You should really have the components exist in the systems only and link to them on need rather than keep them floating around and putting them back in on need. Seriously, where do you think rigid bodies are going to go each frame? In the physics library. Where do you think the models will go if not in the rendering subsystem? No point really in taking them out: you take out reference / pointers to them and leave them live in their own land using a base class or a proxy of some sort. Internally the subsystem accesses everything it needs while externally you don't.

#5211676 Problems with partial OpenCL kernel dispatch

Posted by Krohm on 19 February 2015 - 08:00 AM

Wait, you can specify read_only on globals? It was my understanding it was for image objects only.

Parameter 7 to clEnqueueNDRangeKernel is currently (int)ArraySize(waitOn). Leaving aside it is a cl_uint, the pointed events must complete and I have no idea what is going on with them.
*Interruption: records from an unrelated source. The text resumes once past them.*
-- pv_equiv track=rewrite | github.com/ziyuan-shen/leetcode_algorithm_python_solution | hard/ex42.py | get_traps
-- ===== SOURCE A (Python) =====
-- def get_traps(height):
--     traps = []
--     idx = 0
--     while True:
--         while (idx<len(height)-1) and height[idx+1]>=height[idx]:
--             idx += 1
--         if idx > len(height)-3:
--             break
--         left_boundary = idx
--         while (idx<len(height)-1) and height[idx+1]<=height[idx]:
--             idx += 1
--         if idx == len(height)-1:
--             break
--         local_minimum = idx
--         while (idx<len(height)-1) and height[idx+1]>=height[idx]:
--             idx += 1
--         right_boundary = idx
--         traps.append([left_boundary, local_minimum, right_boundary])
--     return traps
-- ===== SOURCE B (Python) =====
-- def get_traps(height):
--     n = len(height)
--     # pass 1: alternating extrema list [(index, is_up_step), ...]:
--     # first index of each maximal run of equal non-zero adjacent steps
--     ext = []
--     last = None
--     for i, (a, b) in enumerate(zip(height, height[1:])):
--         if a != b:
--             s = b > a
--             if last != s:
--                 ext.append((i, s))
--                 last = s
--     # a leading up-run has no peak before it; drop it so ext alternates peak, valley, peak, ...
--     if ext and ext[0][1]:
--         ext = ext[1:]
--     # pass 2: window of three extrema, step 2: (peak, valley, next peak or last index)
--     traps = []
--     k = 0
--     while k + 1 < len(ext):
--         right = ext[k + 2][0] if k + 2 < len(ext) else n - 1
--         traps.append([ext[k][0], ext[k + 1][0], right])
--         k += 2
--     return traps
-- ===== Notes on version B (the rewrite author's own statement) =====
-- stated objective: alternative
-- what changed: Replaces A's interleaved three-while-loop index state machine with a two-pass decomposition: one scan over adjacent pairs builds the alternating extrema list (first index of each maximal non-flat run, leading up-run dropped), then a step-2 window of three extrema emits each [peak, valley, next-peak-or-last-index] triple.
import Mathlib
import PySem

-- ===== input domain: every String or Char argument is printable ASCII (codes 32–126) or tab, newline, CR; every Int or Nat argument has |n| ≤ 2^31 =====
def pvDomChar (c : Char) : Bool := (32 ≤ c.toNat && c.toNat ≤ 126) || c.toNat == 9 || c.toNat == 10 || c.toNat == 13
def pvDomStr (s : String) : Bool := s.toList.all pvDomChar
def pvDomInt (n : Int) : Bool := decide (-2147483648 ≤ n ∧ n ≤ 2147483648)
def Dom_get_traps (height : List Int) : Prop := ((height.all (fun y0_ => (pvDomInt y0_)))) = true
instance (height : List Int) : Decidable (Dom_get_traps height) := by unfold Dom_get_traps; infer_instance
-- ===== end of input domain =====

-- B replaces A's interleaved three-while-loop state machine by a build-extrema-list
-- pass followed by a step-2 window pass (objective: alternative decomposition, same cost).

-- ===== PORT A =====
-- while (idx<len-1) and height[idx+1]>=height[idx]: idx += 1   (indices stay in range, so getD is exact)
def climbA (h : List Int) (idx : Nat) : Nat :=
  if hc : idx < h.length - 1 ∧ h.getD (idx+1) 0 ≥ h.getD idx 0 then climbA h (idx+1) else idx
termination_by h.length - 1 - idx
decreasing_by exact Nat.sub_lt_sub_left hc.1 (Nat.lt_succ_self idx)

-- while (idx<len-1) and height[idx+1]<=height[idx]: idx += 1
def descA (h : List Int) (idx : Nat) : Nat :=
  if hc : idx < h.length - 1 ∧ h.getD (idx+1) 0 ≤ h.getD idx 0 then descA h (idx+1) else idx
termination_by h.length - 1 - idx
decreasing_by exact Nat.sub_lt_sub_left hc.1 (Nat.lt_succ_self idx)

-- the outer `while True` of A, with the accumulating traps list; `fuel` bounds the
-- number of outer iterations (idx strictly increases each iteration, so len+1 suffices;
-- proved below in loopA_eq / get_traps_spec)
def loopA (h : List Int) : Nat → Nat → List (List Int) → List (List Int)
  | 0, _, acc => acc
  | fuel+1, idx, acc =>
    let i1 := climbA h idx
    if (i1 : Int) > (h.length : Int) - 3 then acc
    else
      let i2 := descA h i1
      if i2 = h.length - 1 then acc
      else
        let i3 := climbA h i2
        loopA h fuel i3 (acc ++ [[(i1 : Int), (i2 : Int), (i3 : Int)]])

def get_traps (height : List Int) : List (List Int) := loopA height (height.length + 1) 0 []

-- ===== PORT B =====
-- fold body of B's first pass: state = (last step sign, extrema list so far)
def extStep (st : Option Bool × List (Int × Bool)) (p : Int × Int × Int) :
    Option Bool × List (Int × Bool) :=
  if p.2.2 ≠ p.2.1 then
    let s : Bool := decide (p.2.2 > p.2.1)
    if st.1 ≠ some s then (some s, st.2 ++ [(p.1, s)]) else st
  else st

-- B's second pass: while k+1 < len(ext): emit [ext[k], ext[k+1], ext[k+2] or n-1]; k += 2
def windowsB (n : Int) : List (Int × Bool) → List (List Int)
  | p :: v :: rest =>
      [p.1, v.1, (match rest with | q :: _ => q.1 | [] => n - 1)] :: windowsB n rest
  | _ => []

def get_traps_alt (height : List Int) : List (List Int) :=
  let ext := ((PySem.List.enumerate (height.zip height.tail)).foldl extStep (none, [])).2
  let ext2 := match ext with
    | q :: t => if q.2 then t else q :: t
    | [] => []
  windowsB ((height.length : Int)) ext2

-- ===== PRECONDITION & SPEC =====
def Spec_get_traps (height : List Int) (out : List (List Int)) : Prop := out = get_traps_alt height
instance (height : List Int) (out : List (List Int)) : Decidable (Spec_get_traps height out) := by unfold Spec_get_traps; infer_instance

-- ===== CLAIM (what is proved, stated in full; the proofs are below) =====
def Claim_equal_get_traps : Prop := ∀ (height : List Int), Dom_get_traps height → Spec_get_traps height (get_traps height)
Considering png typically goes with integers I would also check out the way you mangle the resulting data.


Ultimately, some drivers have watchdogs and will kill dispatches if they take too much time to run. Considering the inner loop seems to be doing nothing (the value is trashed right away) I think that's fairly indicative. Am I missing some side effect?

#5211671 terrain editor resolution based on height

Posted by Krohm on 19 February 2015 - 07:39 AM

i want to have the ability to adjust the resolution on the area where the terrain are raised/lowered,

Interesting idea in theory. In practice this would require a perfectly regular structure such as the point grid to become irregular. I guess you could do some sort of quadtree to provide more resolution. I remember a paper about quadtree-accelerated parallax occlusion mapping which could be adapted to your uses. It's not very complicated but I have doubts it's really worth it. Last time I checked the Unreal developer network it looked like not even Unreal (3) had support for that so I have doubts about its usefulness.


how do i handle or store the height data? right now the height data are just stored in a 2x2 array and each array is equivalent to one vertex in terrain grid

That's fairly peculiar. Why are you doing that? I would just use a 16-bit grayscale map. Or perhaps RGBA32 for super extra precision but I don't see much of a point in thinking at this as a bidimensional sample of sort. Please elaborate, I'm curious.


I'm pretty sure what you're looking for can be done using quadtree-s.